[Stored data]
=== Begin Enclosure ===

-- pv_equiv track=rewrite | github.com/insaneprasun251/social-media-sentiment-analysis | sentiment_analysis.py | simple_negation_marking
-- ===== SOURCE A (Python) =====
-- NEGATION_WORDS = {
--     "not", "no", "never", "none", "nobody", "nowhere", "neither", "nor",
--     "cannot", "can't", "don't", "doesn't", "didn't", "won't", "isn't",
--     "aren't", "wasn't", "weren't"
-- }
--
-- def simple_negation_marking(text, scope=3):
--     words = text.split()
--     out = []
--     neg = 0
--     for w in words:
--         lw = w.lower()
--         if lw in NEGATION_WORDS:
--             out.append(w)
--             neg = scope
--             continue
--         if neg > 0:
--             out.append('NOT_' + w)
--             neg -= 1
--         else:
--             out.append(w)
--     return ' '.join(out)
-- ===== SOURCE B (Python) =====
-- NEGATION_WORDS = {
--     "not", "no", "never", "none", "nobody", "nowhere", "neither", "nor",
--     "cannot", "can't", "don't", "doesn't", "didn't", "won't", "isn't",
--     "aren't", "wasn't", "weren't"
-- }
--
-- def simple_negation_marking(text, scope=3):
--     words = text.split()
--     neg_idx = [i for i, w in enumerate(words) if w.lower() in NEGATION_WORDS]
--     pieces = []
--     for i, w in enumerate(words):
--         if w.lower() in NEGATION_WORDS:
--             pieces.append(w)
--         elif any(j < i <= j + scope for j in neg_idx):
--             pieces.append('NOT_' + w)
--         else:
--             pieces.append(w)
--     return ' '.join(pieces)
-- ===== Notes on version B (the rewrite author's own statement) =====
-- stated objective: alternative
-- what changed: Replaces the resetting countdown state machine with a stateless two-pass decomposition: first collect the indices of negation words, then emit each word independently by checking whether some negation index j satisfies j < i <= j + scope.
import Mathlib
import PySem

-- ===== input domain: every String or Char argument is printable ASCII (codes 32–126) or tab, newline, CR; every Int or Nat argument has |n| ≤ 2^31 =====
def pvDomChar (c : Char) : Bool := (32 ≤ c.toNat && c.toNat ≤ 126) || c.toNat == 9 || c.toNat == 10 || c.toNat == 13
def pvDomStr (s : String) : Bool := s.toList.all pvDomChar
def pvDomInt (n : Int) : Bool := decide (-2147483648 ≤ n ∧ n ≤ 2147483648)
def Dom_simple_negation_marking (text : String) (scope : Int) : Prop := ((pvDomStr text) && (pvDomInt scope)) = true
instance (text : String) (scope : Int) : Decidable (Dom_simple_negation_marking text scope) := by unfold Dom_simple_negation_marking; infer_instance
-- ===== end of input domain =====

-- B replaces A's resetting countdown state machine with a stateless two-pass
-- positions-then-membership decomposition (alternative, same behaviour).

-- ===== PORT A =====
-- shared module-level constant NEGATION_WORDS (membership-only set)
def pvNEG : List String :=
  ["not", "no", "never", "none", "nobody", "nowhere", "neither", "nor",
   "cannot", "can't", "don't", "doesn't", "didn't", "won't", "isn't",
   "aren't", "wasn't", "weren't"]

-- A's loop body as a named step function
def pvStepA (scope : Int) (acc : List String × Int) (w : String) : List String × Int :=
  let lw := PySem.Str.lower w
  if lw ∈ pvNEG then (acc.1 ++ [w], scope)
  else if acc.2 > 0 then (acc.1 ++ ["NOT_" ++ w], acc.2 - 1)
  else (acc.1 ++ [w], acc.2)

def simple_negation_marking (text : String) (scope : Int) : String :=
  let words := PySem.Str.split₀ text
  let st := words.foldl (pvStepA scope) ([], 0)
  PySem.Str.join " " st.1

-- ===== PORT B =====
def simple_negation_marking_alt (text : String) (scope : Int) : String :=
  let words := PySem.Str.split₀ text
  let negIdx := ((PySem.List.enumerate words).filter
      (fun p => PySem.Str.lower p.2 ∈ pvNEG)).map (·.1)
  let pieces := (PySem.List.enumerate words).map (fun p =>
      if PySem.Str.lower p.2 ∈ pvNEG then p.2
      else if negIdx.any (fun j => decide (j < p.1 ∧ p.1 ≤ j + scope)) then "NOT_" ++ p.2
      else p.2)
  PySem.Str.join " " pieces

-- ===== PRECONDITION & SPEC =====
def Spec_simple_negation_marking (text : String) (scope : Int) (out : String) : Prop := out = simple_negation_marking_alt text scope
instance (text : String) (scope : Int) (out : String) : Decidable (Spec_simple_negation_marking text scope out) := by unfold Spec_simple_negation_marking; infer_instance

-- ===== CLAIM (what is proved, stated in full; the proofs are below) =====
def Claim_equal_simple_negation_marking : Prop := ∀ (text : String) (scope : Int), Dom_simple_negation_marking text scope → Spec_simple_negation_marking text scope (simple_negation_marking text scope)

-- ===== LEMMAS AND PROOFS =====

-- B's per-word rule, for stating the loop invariant
def pvRuleB (scope : Int) (negIdx : List Int) (p : Int × String) : String :=
  if PySem.Str.lower p.2 ∈ pvNEG then p.2
  else if negIdx.any (fun j => decide (j < p.1 ∧ p.1 ≤ j + scope)) then "NOT_" ++ p.2
  else p.2

-- Loop invariant: A's countdown `neg` satisfies, for all d ≥ 0,
-- d < neg ↔ some negation index j < i0 still covers position i0 + d.
theorem pv_loop (scope : Int) (negIdx : List Int) :
    ∀ (ws : List String) (i0 : Int) (out : List String) (neg : Int),
      (∀ p ∈ PySem.List.enumerate ws i0, (p.1 ∈ negIdx ↔ PySem.Str.lower p.2 ∈ pvNEG)) →
      (∀ d : Int, 0 ≤ d → (d < neg ↔ ∃ j ∈ negIdx, j < i0 ∧ i0 + d ≤ j + scope)) →
      (ws.foldl (pvStepA scope) (out, neg)).1
        = out ++ (PySem.List.enumerate ws i0).map (pvRuleB scope negIdx) := by
  intro ws
  induction ws with
  | nil => intro i0 out neg _ _; simp [PySem.List.enumerate_nil]
  | cons w ws ih =>
    intro i0 out neg hmem hneg
    have hhead : (i0 ∈ negIdx ↔ PySem.Str.lower w ∈ pvNEG) := by
      have := hmem (i0, w) (by simp [PySem.List.enumerate_cons])
      simpa using this
    have hmem' : ∀ p ∈ PySem.List.enumerate ws (i0 + 1), (p.1 ∈ negIdx ↔ PySem.Str.lower p.2 ∈ pvNEG) := by
      intro p hp
      exact hmem p (by simp [PySem.List.enumerate_cons, hp])
    rw [PySem.List.enumerate_cons]
    by_cases hw : PySem.Str.lower w ∈ pvNEG
    · -- negation word: neg resets to scope
      have hi0 : i0 ∈ negIdx := hhead.mpr hw
      have hneg' : ∀ d : Int, 0 ≤ d → (d < scope ↔ ∃ j ∈ negIdx, j < i0 + 1 ∧ (i0 + 1) + d ≤ j + scope) := by
        intro d hd
        constructor
        · intro h; exact ⟨i0, hi0, by omega, by omega⟩
        · rintro ⟨j, _, hlt, hle⟩; omega
      have := ih (i0 + 1) (out ++ [w]) scope hmem' hneg'
      simp only [List.foldl_cons, pvStepA, hw, if_pos, pvRuleB, List.map_cons]
      simp [this]
    · -- ordinary word
      have hi0 : i0 ∉ negIdx := fun h => hw (hhead.mp h)
      by_cases hpos : neg > 0
      · -- marked
        have hcov : ∃ j ∈ negIdx, j < i0 ∧ i0 ≤ j + scope := by
          have := (hneg 0 le_rfl).mp (by omega)
          simpa using this
        have hneg' : ∀ d : Int, 0 ≤ d → (d < neg - 1 ↔ ∃ j ∈ negIdx, j < i0 + 1 ∧ (i0 + 1) + d ≤ j + scope) := by
          intro d hd
          have h1 := hneg (d + 1) (by omega)
          constructor
          · intro h
            rcases h1.mp (by omega) with ⟨j, hj, hlt, hle⟩
            exact ⟨j, hj, by omega, by omega⟩
          · rintro ⟨j, hj, hlt, hle⟩
            have hji : j ≠ i0 := fun he => hi0 (he ▸ hj)
            have : d + 1 < neg := h1.mpr ⟨j, hj, by omega, by omega⟩
            omega
        have := ih (i0 + 1) (out ++ ["NOT_" ++ w]) (neg - 1) hmem' hneg'
        simp only [List.foldl_cons, pvStepA, hw, if_neg, not_false_iff, hpos, if_pos]
        simp only [this, pvRuleB, List.map_cons]
        simp [hw]
        exact hcov
      · -- unmarked, neg stays
        have hneg' : ∀ d : Int, 0 ≤ d → (d < neg ↔ ∃ j ∈ negIdx, j < i0 + 1 ∧ (i0 + 1) + d ≤ j + scope) := by
          intro d hd
          constructor
          · intro h; omega
          · rintro ⟨j, hj, hlt, hle⟩
            have hji : j ≠ i0 := fun he => hi0 (he ▸ hj)
            have := (hneg (d + 1) (by omega)).mpr ⟨j, hj, by omega, by omega⟩
            omega
        have := ih (i0 + 1) (out ++ [w]) neg hmem' hneg'
        simp only [List.foldl_cons, pvStepA, hw, if_neg, not_false_iff, hpos, if_neg]
        simp only [this, pvRuleB, List.map_cons]
        simp [hw]
        intro x hx h1 h2
        exfalso
        have : (0 : Int) < neg := (hneg 0 le_rfl).mpr ⟨x, hx, h1, by omega⟩
        omega

-- the filtered index list classifies positions correctly
theorem pv_negIdx_mem (words : List String)
    (p : Int × String) (hp : p ∈ PySem.List.enumerate words 0) :
    (p.1 ∈ ((PySem.List.enumerate words).filter (fun q => PySem.Str.lower q.2 ∈ pvNEG)).map (·.1)
      ↔ PySem.Str.lower p.2 ∈ pvNEG) := by
  constructor
  · intro h
    rcases List.mem_map.mp h with ⟨q, hq, hq1⟩
    have hqmem := List.mem_filter.mp hq
    have hqprop : PySem.Str.lower q.2 ∈ pvNEG := by
      have := hqmem.2; simpa using this
    rcases (PySem.List.mem_enumerate_iff _ _ _).mp hp with ⟨k, hk, hpk⟩
    rcases (PySem.List.mem_enumerate_iff _ _ _).mp hqmem.1 with ⟨k', hk', hqk⟩
    have : k = k' := by
      have h1 : p.1 = (0 : Int) + k := by rw [hpk]
      have h2 : q.1 = (0 : Int) + k' := by rw [hqk]
      omega
    have hpq : p = q := by subst this; rw [hpk, hqk]
    rw [hpq]; exact hqprop
  · intro h
    exact List.mem_map.mpr ⟨p, List.mem_filter.mpr ⟨hp, by simpa using h⟩, rfl⟩

-- elements of the filtered index list are nonnegative
theorem pv_negIdx_nonneg (words : List String)
    (j : Int) (hj : j ∈ ((PySem.List.enumerate words).filter (fun q => PySem.Str.lower q.2 ∈ pvNEG)).map (·.1)) :
    0 ≤ j := by
  rcases List.mem_map.mp hj with ⟨q, hq, hq1⟩
  rcases (PySem.List.mem_enumerate_iff _ _ _).mp (List.mem_filter.mp hq).1 with ⟨k, hk, hqk⟩
  have : q.1 = (0 : Int) + k := by rw [hqk]
  omega

-- ===== VERDICT (by name: the statement is the Claim_ definition above) =====
theorem simple_negation_marking_spec : Claim_equal_simple_negation_marking := by
  intro text scope _
  unfold Spec_simple_negation_marking
  have hmem : ∀ p ∈ PySem.List.enumerate (PySem.Str.split₀ text) 0,
      (p.1 ∈ ((PySem.List.enumerate (PySem.Str.split₀ text)).filter (fun q => PySem.Str.lower q.2 ∈ pvNEG)).map (·.1)
        ↔ PySem.Str.lower p.2 ∈ pvNEG) :=
    fun p hp => pv_negIdx_mem (PySem.Str.split₀ text) p hp
  have hneg0 : ∀ d : Int, 0 ≤ d → (d < (0 : Int) ↔ ∃ j ∈ ((PySem.List.enumerate (PySem.Str.split₀ text)).filter (fun q => PySem.Str.lower q.2 ∈ pvNEG)).map (·.1), j < 0 ∧ 0 + d ≤ j + scope) := by
    intro d hd
    constructor
    · intro h; omega
    · rintro ⟨j, hj, hlt, _⟩
      have := pv_negIdx_nonneg (PySem.Str.split₀ text) j hj
      omega
  have hloop := pv_loop scope _ (PySem.Str.split₀ text) 0 [] 0 hmem hneg0
  simp only [List.nil_append] at hloop
  show PySem.Str.join " " ((PySem.Str.split₀ text).foldl (pvStepA scope) ([], 0)).1 = _
  rw [hloop]
  rfl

=== End Enclosure ===

### Instructions to follow
Using the records above, gather all lines where the string "Bool" is present.

### Response to the exercise
def pvDomChar (c : Char) : Bool := (32 ≤ c.toNat && c.toNat ≤ 126) || c.toNat == 9 || c.toNat == 10 || c.toNat == 13
def pvDomStr (s : String) : Bool := s.toList.all pvDomChar
def pvDomInt (n : Int) : Bool := decide (-2147483648 ≤ n ∧ n ≤ 2147483648)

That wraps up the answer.